Rhythm Detection Using Simultaneous Leads:
As per Dr. McLaren — preservation of the same QRS morphology as was seen during the WCT in today’s 1st ECG confirmed that this WCT was supraventricular, with an unusual IVCD (IntraVentricular Conduction Defect) morphology. I chose to reproduce this tracing — because it provides an excellent example of time-efficient use of simultaneously-recorded leads to deduce the etiology of each beat in Figure-1:
  • Caveat: As per Dr. McClaren — the KEY clue for suggesting that the WCT in today’s 1st ECG was supraventricular, was the fast septal depolarization  (ie, narrow initial R wave in leads V1-to-V3). That said — I’ll add the caveat that as helpful as this clue is, it is not infallible — as I’ve seen documented VT on occasion manifest surprisingly narrow initial QRS deflections in these anterior leads. The reason I was not confident in today’s case about a supraventricular etiology for the WCT until I saw ECG #2 — was that the initial QRS deflection in the WCT rhythm was wide in many of the other leads.
  • But the presence of sinus P waves with a constant (albeit prolonged) PR interval in the long lead V1 rhythm strip (RED arrows— confirmed the supraventricular etiology in Figure-1.
  • While fully acknowledging that additional details regarding the rhythm in Figure-1 do not alter management — facile use of the long lead V1 rhythm strip in association with the simultaneously-recorded leads from the 12-lead tracing above it, allow clarification that the PINK arrow P waves in Figure-1 are PACs — because: i) Beats #2,6 and 12 all occur earlier-than-expected; ii) The PR interval of these 3 beats is consistently shorter than the PR interval of the RED arrow P waves; andiii) P wave morphology of the 4 PINK arrow P waves in Figure-1 is subtly different than the P wave morphology of the RED arrow sinus P waves (these PINK arrow P waves all lack the terminal negative P wave deflection of the sinus P waves).
  • In contrast — beat #10 is a PVC, even though the QRS complex of this beat is small in the long lead V1 rhythm strip.
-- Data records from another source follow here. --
-- pv_equiv track=rewrite | github.com/TwinKay/Algorithms | 프로그래머스/lv1/12930. 이상한 문자 만들기/이상한 문자 만들기.py | solution
-- ===== SOURCE A (Python) =====
-- def solution(s):
--     res = []
--     up = True
--     for i in s:
--         if i == ' ':
--             up = True
--             res.append(' ')
--
--         elif up == True:
--             up = False
--             res.append(i.upper())
--         else:
--             up = True
--             res.append(i.lower())
--
--     return ''.join(res)
-- ===== SOURCE B (Python) =====
-- def solution(s):
--     parts = s.split(' ')
--     out = []
--     for w in parts:
--         out.append(''.join(c.upper() if i % 2 == 0 else c.lower()
--                            for i, c in enumerate(w)))
--     return ' '.join(out)
-- ===== Notes on version B (the rewrite author's own statement) =====
-- stated objective: alternative
-- what changed: Replaces the single flat scan carrying a toggling boolean flag with a split-into-words decomposition: split on the single-space separator, transform each word by character-index parity (even->upper, odd->lower), and rejoin the words with the space separator.
import Mathlib
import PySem

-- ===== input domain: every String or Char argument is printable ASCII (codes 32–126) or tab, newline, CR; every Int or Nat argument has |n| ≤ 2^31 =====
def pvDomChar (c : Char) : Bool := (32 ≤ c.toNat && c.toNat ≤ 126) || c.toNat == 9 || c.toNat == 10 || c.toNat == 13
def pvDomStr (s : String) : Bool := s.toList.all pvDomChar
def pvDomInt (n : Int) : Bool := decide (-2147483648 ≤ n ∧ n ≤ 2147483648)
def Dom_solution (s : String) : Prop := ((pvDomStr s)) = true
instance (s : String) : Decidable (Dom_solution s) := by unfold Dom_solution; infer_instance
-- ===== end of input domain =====

-- B replaces A's flat scan with a carried toggle flag by a split-on-' ' / per-word
-- index-parity / ' '.join decomposition (objective: alternative; same cost).

-- ===== PORT A =====
-- one flat pass over the characters; state = (res, up), res a list of 1-char strings
def solution (s : String) : String :=
  let st := s.toList.foldl
    (fun (st : List (List Char) × Bool) i =>
      if i = ' ' then (st.1 ++ [[' ']], true)
      else if st.2 = true then (st.1 ++ [PySem.Chars.upper [i]], false)
      else (st.1 ++ [PySem.Chars.lower [i]], true))
    ([], true)
  String.ofList (PySem.Chars.join [] st.1)

-- ===== PORT B =====
-- s.split(' '), each word transformed by index parity, rejoined with ' '.join
def solution_alt (s : String) : String :=
  let parts := PySem.Chars.splitOn s.toList [' ']
  let out := parts.map (fun w =>
    w.zipIdx.map (fun ci =>
      if ci.2 % 2 = 0 then PySem.Chars.upperChar ci.1 else PySem.Chars.lowerChar ci.1))
  String.ofList (PySem.Chars.join [' '] out)

-- ===== PRECONDITION & SPEC =====
def Spec_solution (s : String) (out : String) : Prop := out = solution_alt s
instance (s : String) (out : String) : Decidable (Spec_solution s out) := by unfold Spec_solution; infer_instance

-- ===== CLAIM (what is proved, stated in full; the proofs are below) =====
def Claim_equal_solution : Prop := ∀ (s : String), Dom_solution s → Spec_solution s (solution s)

-- ===== LEMMAS AND PROOFS =====

-- common recursive specification: A's scan written as structural recursion
def pvScan (up : Bool) : List Char → List Char
  | [] => []
  | c :: cs =>
    if c = ' ' then ' ' :: pvScan true cs
    else if up then PySem.Chars.upperChar c :: pvScan false cs
    else PySem.Chars.lowerChar c :: pvScan true cs

-- simple recursive split on the single character ' '
def pvSplit : List Char → List (List Char)
  | [] => [[]]
  | c :: cs => if c = ' ' then [] :: pvSplit cs else (pvSplit cs).modifyHead (c :: ·)

def pvTr (k : Nat) (w : List Char) : List Char :=
  (w.zipIdx k).map (fun ci =>
    if ci.2 % 2 = 0 then PySem.Chars.upperChar ci.1 else PySem.Chars.lowerChar ci.1)

lemma pvJoin_nil_eq_flatten (xs : List (List Char)) :
    PySem.Chars.join [] xs = xs.flatten := by
  induction xs with
  | nil => simp [PySem.Chars.join_nil]
  | cons p rest ih =>
    cases rest with
    | nil => simp [PySem.Chars.join_singleton]
    | cons q t =>
      rw [PySem.Chars.join_cons_cons]
      simp [ih]

lemma pvSplit_ne_nil (l : List Char) : pvSplit l ≠ [] := by
  induction l with
  | nil => simp [pvSplit]
  | cons c cs ih =>
    simp only [pvSplit]
    split
    · simp
    · cases h : pvSplit cs with
      | nil => exact absurd h ih
      | cons a t => simp

lemma pvSplitOn_go (fuel : Nat) (l cur : List Char) (acc : List (List Char))
    (h : l.length ≤ fuel) :
    PySem.Chars.splitOn.go [' '] fuel l cur acc
      = acc.reverse ++ (pvSplit l).modifyHead (cur.reverse ++ ·) := by
  induction fuel generalizing l cur acc with
  | zero =>
    interval_cases hl : l.length
    match l, hl with
    | [], _ => simp [PySem.Chars.splitOn.go, pvSplit]
  | succ fuel ih =>
    cases l with
    | nil => simp [PySem.Chars.splitOn.go, pvSplit]
    | cons c rest =>
      simp only [PySem.Chars.splitOn.go]
      by_cases hc : c = ' '
      · subst hc
        rw [if_pos (by simp [List.isPrefixOf])]
        rw [ih _ _ _ (by simpa using Nat.le_of_succ_le_succ (by simpa using h))]
        obtain ⟨a, t, hs⟩ : ∃ a t, pvSplit rest = a :: t := by
          cases h' : pvSplit rest with
          | nil => exact absurd h' (pvSplit_ne_nil rest)
          | cons a t => exact ⟨a, t, rfl⟩
        simp [pvSplit, hs, List.modifyHead]
      · rw [if_neg (by simpa [List.isPrefixOf] using fun h => hc h.symm)]
        rw [ih _ _ _ (by simpa using Nat.le_of_succ_le_succ (by simpa using h))]
        simp only [pvSplit, if_neg hc]
        cases hs : pvSplit rest with
        | nil => exact absurd hs (pvSplit_ne_nil rest)
        | cons a t => simp [List.modifyHead]

lemma pvSplitOn_eq (l : List Char) : PySem.Chars.splitOn l [' '] = pvSplit l := by
  have := pvSplitOn_go (l.length + 1) l [] [] (by omega)
  simp only [PySem.Chars.splitOn, this, List.reverse_nil, List.nil_append]
  cases hs : pvSplit l with
  | nil => exact absurd hs (pvSplit_ne_nil l)
  | cons a t => simp

lemma pvB_main (l : List Char) (k : Nat) :
    PySem.Chars.join [' ']
      (pvTr k (pvSplit l).headI :: ((pvSplit l).tail).map (pvTr 0))
      = pvScan (decide (k % 2 = 0)) l := by
  induction l generalizing k with
  | nil => simp [pvSplit, pvTr, pvScan, PySem.Chars.join_singleton]
  | cons c cs ih =>
    by_cases hc : c = ' '
    · subst hc
      rw [show pvSplit (' ' :: cs) = [] :: pvSplit cs from by simp [pvSplit]]
      cases hs : pvSplit cs with
      | nil => exact absurd hs (pvSplit_ne_nil cs)
      | cons a t =>
        simp only [List.headI_cons, List.tail_cons, List.map_cons]
        rw [PySem.Chars.join_cons_cons]
        have h0 := ih 0
        rw [hs] at h0
        simp only [List.headI_cons, List.tail_cons, decide_true] at h0
        rw [show pvTr k ([] : List Char) = [] from rfl, h0]
        simp [pvScan]
    · rw [show pvSplit (c :: cs) = (pvSplit cs).modifyHead (c :: ·) from by
        simp [pvSplit, hc]]
      cases hs : pvSplit cs with
      | nil => exact absurd hs (pvSplit_ne_nil cs)
      | cons a t =>
        simp only [List.modifyHead, List.headI_cons, List.tail_cons]
        have hk := ih (k + 1)
        rw [hs] at hk
        simp only [List.headI, List.tail] at hk
        have htr : pvTr k (c :: a) = (if k % 2 = 0 then PySem.Chars.upperChar c
            else PySem.Chars.lowerChar c) :: pvTr (k + 1) a := by
          simp [pvTr, List.zipIdx_cons]
        cases t with
        | nil =>
          simp only [List.map_nil] at hk ⊢
          rw [PySem.Chars.join_singleton] at hk ⊢
          rcases Nat.eq_zero_or_pos (k % 2) with h2 | h2
          · have h2' : (k + 1) % 2 = 1 := by omega
            simp [htr, h2, pvScan, hc, h2'] at *
            simp [← hk]
          · have h2' : k % 2 = 1 := by omega
            have h2'' : (k + 1) % 2 = 0 := by omega
            simp [htr, h2', pvScan, hc, h2''] at *
            simp [← hk]
        | cons b t' =>
          rw [List.map_cons, PySem.Chars.join_cons_cons] at hk
          rw [List.map_cons, PySem.Chars.join_cons_cons]
          rcases Nat.eq_zero_or_pos (k % 2) with h2 | h2
          · have h2' : (k + 1) % 2 = 1 := by omega
            simp [htr, h2, pvScan, hc, h2'] at *
            simp [← hk]
          · have h2' : k % 2 = 1 := by omega
            have h2'' : (k + 1) % 2 = 0 := by omega
            simp [htr, h2', pvScan, hc, h2''] at *
            simp [← hk]

lemma pvA_foldl (l : List Char) (res : List (List Char)) (up : Bool) :
    (l.foldl
      (fun (st : List (List Char) × Bool) i =>
        if i = ' ' then (st.1 ++ [[' ']], true)
        else if st.2 = true then (st.1 ++ [PySem.Chars.upper [i]], false)
        else (st.1 ++ [PySem.Chars.lower [i]], true))
      (res, up)).1.flatten = res.flatten ++ pvScan up l := by
  induction l generalizing res up with
  | nil => simp [pvScan]
  | cons c cs ih =>
    by_cases hc : c = ' '
    · subst hc
      simp [List.foldl_cons, ih, pvScan]
    · cases up with
      | true =>
        have h := ih (res ++ [PySem.Chars.upper [c]]) false
        simp only [List.foldl_cons, if_neg hc]
        rw [if_pos trivial, h]
        simp [pvScan, hc, PySem.Chars.upper]
      | false =>
        have h := ih (res ++ [PySem.Chars.lower [c]]) true
        simp only [List.foldl_cons, if_neg hc]
        rw [if_neg (by simp), h]
        simp [pvScan, hc, PySem.Chars.lower]

lemma pvB_eq (l : List Char) :
    PySem.Chars.join [' '] ((pvSplit l).map (pvTr 0)) = pvScan true l := by
  have hB := pvB_main l 0
  cases hs : pvSplit l with
  | nil => exact absurd hs (pvSplit_ne_nil l)
  | cons a t =>
    rw [hs] at hB
    simp only [List.headI_cons, List.tail_cons, decide_true] at hB
    rw [List.map_cons]
    exact hB

-- ===== VERDICT (by name: the statement is the Claim_ definition above) =====
theorem solution_spec : Claim_equal_solution := by
  intro s _
  unfold Spec_solution
  simp only [solution, solution_alt]
  rw [pvJoin_nil_eq_flatten]
  have hA := pvA_foldl s.toList [] true
  simp only [List.flatten_nil, List.nil_append] at hA
  rw [hA, pvSplitOn_eq]
  exact congrArg String.ofList (pvB_eq s.toList).symm
-- pv_equiv track=rewrite | github.com/katarinarosiak/python_fundamentals | excercises/fundamentals/1000_lights.py | switcher
-- ===== SOURCE A (Python) =====
-- def switcher(switch_num):
--     switches = [False] * switch_num
--     start = 0
--     step = 1
--     for i in range(switch_num):
--         for idx in range(start, switch_num, step):
--             if switches[idx]:
--                 switches[idx] = False
--             else:
--                 switches[idx] = True
--         step += 1
--         start += 1
--     return [idx + 1 for idx, switch in enumerate(switches) if switch]
-- ===== SOURCE B (Python) =====
-- def switcher(switch_num):
--     # A light ends ON iff its number has an odd divisor count, i.e. is a
--     # perfect square: emit k*k for k = 1, 2, ... while k*k <= switch_num.
--     result = []
--     k = 1
--     while k * k <= switch_num:
--         result.append(k * k)
--         k += 1
--     return result
-- ===== Notes on version B (the rewrite author's own statement) =====
-- stated objective: faster
-- what changed: Replaces the O(n log n) simulation of all toggle passes over a boolean array by directly emitting the perfect squares k*k <= switch_num (light m stays on iff m has an odd number of divisors, i.e. m is a square), in O(sqrt(n)) time and output-size space.
import Mathlib
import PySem

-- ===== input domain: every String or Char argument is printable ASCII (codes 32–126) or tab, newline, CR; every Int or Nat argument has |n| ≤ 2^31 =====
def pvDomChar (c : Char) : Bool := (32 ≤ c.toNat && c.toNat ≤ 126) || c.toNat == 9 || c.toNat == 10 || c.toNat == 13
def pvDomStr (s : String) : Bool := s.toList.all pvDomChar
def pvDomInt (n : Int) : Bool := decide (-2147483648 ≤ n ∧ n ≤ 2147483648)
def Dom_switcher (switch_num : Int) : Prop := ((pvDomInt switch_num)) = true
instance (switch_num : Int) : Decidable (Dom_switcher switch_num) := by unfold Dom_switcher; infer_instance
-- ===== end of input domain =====

-- B replaces A's full simulation of every toggling pass over a boolean array by
-- directly emitting the perfect squares k*k ≤ switch_num (objective: faster).

-- ===== PORT A =====
-- Transliteration of A: switches = [False]*switch_num; nested loops over
-- range(switch_num) / range(start, switch_num, step) toggling switches[idx];
-- then [idx+1 for idx, switch in enumerate(switches) if switch].
-- Every idx produced by range(start, switch_num, step) with start ≥ 0 satisfies
-- 0 ≤ idx < len(switches), so the read switches[idx] is `getD idx.toNat false`
-- and the write is `List.set idx.toNat` — exact on those indices.
def switcher (switch_num : Int) : List Int :=
  let switches : List Bool := List.replicate switch_num.toNat false
  let st :=
    (PySem.List.pyRange 0 switch_num 1).foldl
      (fun st _i =>
        ((PySem.List.pyRange st.2.1 switch_num st.2.2).foldl
            (fun sw idx => sw.set idx.toNat (!(sw.getD idx.toNat false))) st.1,
         st.2.1 + 1, st.2.2 + 1))
      (switches, (0 : Int), (1 : Int))
  (PySem.List.enumerate st.1 0).filterMap (fun p => if p.2 then some (p.1 + 1) else none)

-- ===== PORT B =====
-- Transliteration of B's while-loop `k = 1; while k*k <= switch_num: append k*k; k += 1`,
-- made total with fuel switch_num.toNat + 1 (sufficient: 1 ≤ k ≤ k*k ≤ switch_num
-- throughout, so the loop body runs at most switch_num.toNat times).
def pvSquares (n : Int) : Nat → Int → List Int
  | 0, _ => []
  | fuel + 1, k => if k * k ≤ n then k * k :: pvSquares n fuel (k + 1) else []

def switcher_alt (switch_num : Int) : List Int :=
  pvSquares switch_num (switch_num.toNat + 1) 1

-- ===== PRECONDITION & SPEC =====
def Spec_switcher (switch_num : Int) (out : List Int) : Prop := out = switcher_alt switch_num
instance (switch_num : Int) (out : List Int) : Decidable (Spec_switcher switch_num out) := by unfold Spec_switcher; infer_instance

-- ===== CLAIM (what is proved, stated in full; the proofs are below) =====
def Claim_equal_switcher : Prop := ∀ (switch_num : Int), Dom_switcher switch_num → Spec_switcher switch_num (switcher switch_num)

-- ===== LEMMAS AND PROOFS =====

-- state of light j after the first m passes: parity of #{1 ≤ d ≤ m : d ∣ j+1}
def pvG (m j : Nat) : Bool :=
  decide (Odd ((List.range m).countP (fun i : Nat => decide (((i : Int) + 1) ∣ ((j : Int) + 1)))))

-- ---- the toggle fold, pointwise ----

theorem pvTog_length (L : List Int) (sw : List Bool) :
    (L.foldl (fun sw idx => sw.set idx.toNat (!(sw.getD idx.toNat false))) sw).length
      = sw.length := by
  induction L generalizing sw with
  | nil => rfl
  | cons a L ih => simpa [List.foldl_cons] using (ih _).trans (by simp)

theorem pvTog_getD (L : List Int) (sw : List Bool) (j : Nat)
    (hL : ∀ x ∈ L, 0 ≤ x) (hj : j < sw.length) :
    (L.foldl (fun sw idx => sw.set idx.toNat (!(sw.getD idx.toNat false))) sw).getD j false
      = xor (sw.getD j false) (decide (Odd (L.count (j : Int)))) := by
  induction L generalizing sw with
  | nil => simp
  | cons a L ih =>
    have ha : 0 ≤ a := hL a (by simp)
    have hlen : (sw.set a.toNat (!(sw.getD a.toNat false))).length = sw.length := by simp
    rw [List.foldl_cons, ih _ (fun x hx => hL x (by simp [hx])) (by omega)]
    by_cases h : a = (j : Int)
    · have htn : a.toNat = j := by omega
      rw [htn, h, List.count_cons_self]
      have hset : (sw.set j (!(sw.getD j false))).getD j false = !(sw.getD j false) := by
        rw [List.getD_eq_getElem?_getD, List.getElem?_set_self hj]; rfl
      rw [hset]
      cases hb : sw.getD j false <;> cases hc : decide (Odd (L.count ((j : Int)))) <;>
        simp_all [Nat.odd_add_one]
    · have htn : a.toNat ≠ j := by omega
      have hset : (sw.set a.toNat (!(sw.getD a.toNat false))).getD j false
          = sw.getD j false := by
        rw [List.getD_eq_getElem?_getD, List.getElem?_set_ne htn, ← List.getD_eq_getElem?_getD]
      rw [hset, List.count_cons_of_ne h]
We know this — because simultaneously-recorded beat #10 in leads V1,V2,V3 is clearly very wide and very different in morphology compared to beats #8,9 and 11 in these leads.
  • However — beat #13 in the long lead V1 rhythm strip is not a PVC. We know this despite how wide and different-looking this beat is in lead V1 — because the QRS morphology of beat #13 in simultaneously-recorded beat #13 in leads V4,V5,V6 is identical to the QRS morphology of beats #12 and 14 in these leads. It should be apparent that the reason for the bizarre QRS morphology of beat #13 in the long lead V1 is the result of artifact.
  • Take-Home” — In my experience, the concept of assessing P wave and QRS morphology using simultaneously-recorded leads is underused. While not clinically important in ECG #2 — there are times when this technique will be the sole determining factor for distinguishing between an SVT vs VT.
 
Figure-1: The repeat ECG in today’s case, obtained after spontaneous conversion of the regular WCT.

An Aslanger Pattern?

While fully acknowleding the confounding role of the unusual IVCD morphology that we see in Figure-1 — I instantly arrived at a similar decision as Dr. McLaren that ECG #2 was indicative of acute inferior infarction — because of the resemblance of this tracing to Aslanger’s Pattern.
  • As discussed by Dr. Meyers and in My Comment from the December 31, 2024 post of Dr.Smith’s ECG Blog — the combination of ST elevation in lead III (but not in other inferior leads) — in association with an ECG picture that is otherwise consistent with DSI (Diffuse Subendocardial Ischemia) — suggests there is inferior OMI plus underlying multivessel disease.
  • The diagnosis of DSI in today’s case is suggested by ST depression in multiple leads (as per the 7 BLUE arrows in Figure-1) — in association with marked ST elevation in lead aVR.
  • Although we are only provided with information from the cardiac catheterization report regarding the “culprit” LCx artery — the bizarre IVCD morphology, in association with fragmented QRS complexes in several leads is almost certain indication of additional underlying “scar” from coronary disease.